Lali se despertó sintiendo una extraña sensación de terror. La luz de la habitación había cambiado y ahora era más tenue, teñida de un azul grisáceo. De una forma perezosa, se dio la vuelta y parpadeó para librarse de la somnolencia mientras sofocaba un bostezo. Las voces femeninas del piso de abajo habían desaparecido, así como los ruidos del trabajo de los hombres y los ladridos de los perros en el exterior. Había silencio. Entonces se oyó el traqueteo amortiguado de un coche y el roce de las ruedas sobre la calle asfaltada.

Lali salió de debajo de las sábanas y se sentó en el borde de la cama con los ojos muy abiertos. El dormitorio era azul y blanco. En una esquina había una lámpara eléctrica. Lali contempló con fijeza el póster que había en la pared, el cual representaba a Rudolph Valentino, con su pelo liso y moreno y sus ojos seductores, y experimentó una sensación de asfixia.

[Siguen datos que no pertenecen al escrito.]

-- pv_equiv track=rewrite | github.com/KingaBunkowska/Pygame | Tic-Tac-Toe/main.py | valid_name
-- ===== SOURCE A (Python) =====
-- def valid_name(name):
--     result = ""
--     for letter in name:
--         if letter != "_":
--             result += letter
--         elif letter == "_" and result != "":
--             return result
--     return result
-- ===== SOURCE B (Python) =====
-- def valid_name(name):
--     return name.lstrip("_").split("_")[0]
-- ===== Notes on version B (the rewrite author's own statement) =====
-- stated objective: simpler
-- what changed: replaces the per-character accumulation loop with early return by a one-line whole-string lstrip of leading underscores followed by split on underscore, taking the first segment
import Mathlib
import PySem

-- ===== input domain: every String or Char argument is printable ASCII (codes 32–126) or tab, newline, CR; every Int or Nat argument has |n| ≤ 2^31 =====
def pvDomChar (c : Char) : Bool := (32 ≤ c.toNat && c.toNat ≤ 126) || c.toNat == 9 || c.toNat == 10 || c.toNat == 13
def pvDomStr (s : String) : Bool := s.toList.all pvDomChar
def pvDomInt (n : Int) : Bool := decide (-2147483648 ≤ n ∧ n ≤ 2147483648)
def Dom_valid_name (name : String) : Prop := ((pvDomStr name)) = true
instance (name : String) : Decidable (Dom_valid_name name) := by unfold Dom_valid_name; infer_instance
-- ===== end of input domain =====

-- B replaces A's per-character accumulation loop (with early return) by whole-string
-- lstrip("_") + split("_")[0]; objective: simpler. Both total, identical on all strings.

-- ===== PORT A =====
-- the loop over the characters of `name`; `acc` is `result` (a string built char by char,
-- kept as List Char; `acc ++ [c]` is `result += letter`)
def validNameGo : List Char → List Char → List Char
  | [], acc => acc
  | c :: rest, acc =>
      if c ≠ '_' then validNameGo rest (acc ++ [c])
      else if acc ≠ [] then acc
      else validNameGo rest acc

def valid_name (name : String) : String :=
  String.ofList (validNameGo name.toList [])

-- ===== PORT B =====
def valid_name_alt (name : String) : String :=
  -- name.lstrip("_"): drop the leading '_' characters (exact hand port of str.lstrip("_"))
  let stripped := String.ofList (name.toList.dropWhile (· == '_'))
  -- stripped.split("_")[0]: sep ≠ "" so split? is some, and str.split never returns an
  -- empty list, so the defaults of getD/headD are never used
  ((PySem.Str.split? stripped "_").getD []).headD ""

-- ===== PRECONDITION & SPEC =====
def Spec_valid_name (name : String) (out : String) : Prop := out = valid_name_alt name
instance (name : String) (out : String) : Decidable (Spec_valid_name name out) := by unfold Spec_valid_name; infer_instance

-- ===== CLAIM (what is proved, stated in full; the proofs are below) =====
def Claim_equal_valid_name : Prop := ∀ (name : String), Dom_valid_name name → Spec_valid_name name (valid_name name)

-- ===== LEMMAS AND PROOFS =====

-- A's loop once `result` is nonempty: it appends chars until the first '_' (or the end)
theorem validNameGo_nonempty (l acc : List Char) (h : acc ≠ []) :
    validNameGo l acc = acc ++ l.takeWhile (fun c => c != '_') := by
  induction l generalizing acc with
  | nil => simp [validNameGo]
  | cons c rest ih =>
      by_cases hc : c = '_'
      · subst hc; simp [validNameGo, h]
      · simp only [validNameGo, if_pos (by exact hc), List.takeWhile_cons]
        rw [ih _ (by simp)]
        simp [hc]

-- A's loop from an empty `result`: skip leading '_', then take until the next '_'
theorem validNameGo_empty (l : List Char) :
    validNameGo l [] = (l.dropWhile (· == '_')).takeWhile (fun c => c != '_') := by
  induction l with
  | nil => simp [validNameGo]
  | cons c rest ih =>
      by_cases hc : c = '_'
      · subst hc; simpa [validNameGo, List.dropWhile_cons] using ih
      · simp only [validNameGo, if_pos (by exact hc), List.dropWhile_cons]
        rw [validNameGo_nonempty _ _ (by simp)]
        simp [hc]

-- splitOn.go: once the accumulator is nonempty, the first piece of the result is fixed
theorem splitOnGo_head_snoc (sep : List Char) (fuel : Nat) (l cur : List Char)
    (acc : List (List Char)) (a : List Char) :
    (PySem.Chars.splitOn.go sep fuel l cur (acc ++ [a])).head? = some a := by
  induction fuel generalizing l cur acc with
  | zero => simp [PySem.Chars.splitOn.go]
  | succ f ih =>
      cases l with
      | nil => simp [PySem.Chars.splitOn.go]
      | cons c rest =>
          rw [PySem.Chars.splitOn.go]
          split
          · simpa [List.cons_append] using
              ih (List.drop sep.length (c :: rest)) [] (cur.reverse :: acc)
          · exact ih rest (c :: cur) acc

-- splitOn.go with sep = "_" and empty accumulator: the first piece is cur.reverse ++ takeWhile
theorem splitOnGo_head (fuel : Nat) (l cur : List Char) (h : l.length ≤ fuel) :
    (PySem.Chars.splitOn.go ['_'] fuel l cur []).head? =
      some (cur.reverse ++ l.takeWhile (fun c => c != '_')) := by
  induction l generalizing fuel cur with
  | nil => cases fuel <;> simp [PySem.Chars.splitOn.go]
  | cons c rest ih =>
      cases fuel with
      | zero => simp at h
      | succ f =>
          rw [PySem.Chars.splitOn.go]
          by_cases hc : c = '_'
          · subst hc
            simp only [List.isPrefixOf, Bool.and_true, beq_self_eq_true,
              if_pos]
            have := splitOnGo_head_snoc ['_'] f (List.drop 1 ('_' :: rest)) [] [] cur.reverse
            simpa using this
          · have hpre : ['_'].isPrefixOf (c :: rest) = false := by
              simp [List.isPrefixOf]; exact fun hh => hc hh.symm
            rw [if_neg (by simp [hpre])]
            rw [ih f (c :: cur) (by simpa using Nat.le_of_succ_le_succ h)]
            simp [hc]

-- the first piece of s.split("_") is the prefix of s before the first '_'
theorem splitOn_head (s : List Char) :
    (PySem.Chars.splitOn s ['_']).head? = some (s.takeWhile (fun c => c != '_')) := by
  unfold PySem.Chars.splitOn
  simpa using splitOnGo_head (s.length + 1) s [] (by omega)

theorem valid_name_alt_eq (name : String) :
    valid_name_alt name =
      String.ofList (((name.toList.dropWhile (· == '_')).takeWhile (fun c => c != '_'))) := by
  set t := name.toList.dropWhile (· == '_') with ht
  have h0 : valid_name_alt name =
      ((PySem.Str.split? (String.ofList t) "_").getD []).headD "" := rfl
  rw [h0]
  have h1 : PySem.Str.split? (String.ofList t) "_" =
      some ((PySem.Chars.splitOn t ['_']).map String.ofList) := by
    simp [PySem.Str.split?, PySem.Chars.split?]
  rw [h1]
  have h2 := splitOn_head t
  cases h3 : (PySem.Chars.splitOn t ['_']) with
  | nil => simp [h3] at h2
  | cons x xs =>
      rw [h3] at h2
      simp only [List.head?_cons, Option.some.injEq] at h2
      simp [h2]

-- ===== VERDICT (by name: the statement is the Claim_ definition above) =====
theorem valid_name_spec : Claim_equal_valid_name := by
  intro name _
  unfold Spec_valid_name
  rw [valid_name_alt_eq]
  unfold valid_name
  rw [validNameGo_empty]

—¡No! ¡no permitas que me suceda esto! —Se levantó con vacilación, se dirigió a la puerta e intentó abrirla. Estaba cerrada—. ¡Déjame salir! —exclamó, aunque no había nadie que pudiera oírla. Lali giró con más fuerza el pomo de la puerta—. ¡Déjame salir! —Su voz sonó aguda a causa del pánico—. ¿Peter, dónde estás? ¡Peter! Peter...

Lali se despertó sobresaltada y profirió un sonido sordo. El corazón le latía con fuerza en la garganta. Temblando, miró a su alrededor, al dormitorio rosa y blanco. Saltó de la cama, se colocó en medio de la habitación y se volvió mientras miraba a su alrededor. Todo estaba allí. Sus hombros y su columna se relajaron. Se dirigió al espejo y contempló su rostro, que estaba pálido como una sábana y todavía reflejaba el miedo puro que había experimentado. Sólo había sido un sueño.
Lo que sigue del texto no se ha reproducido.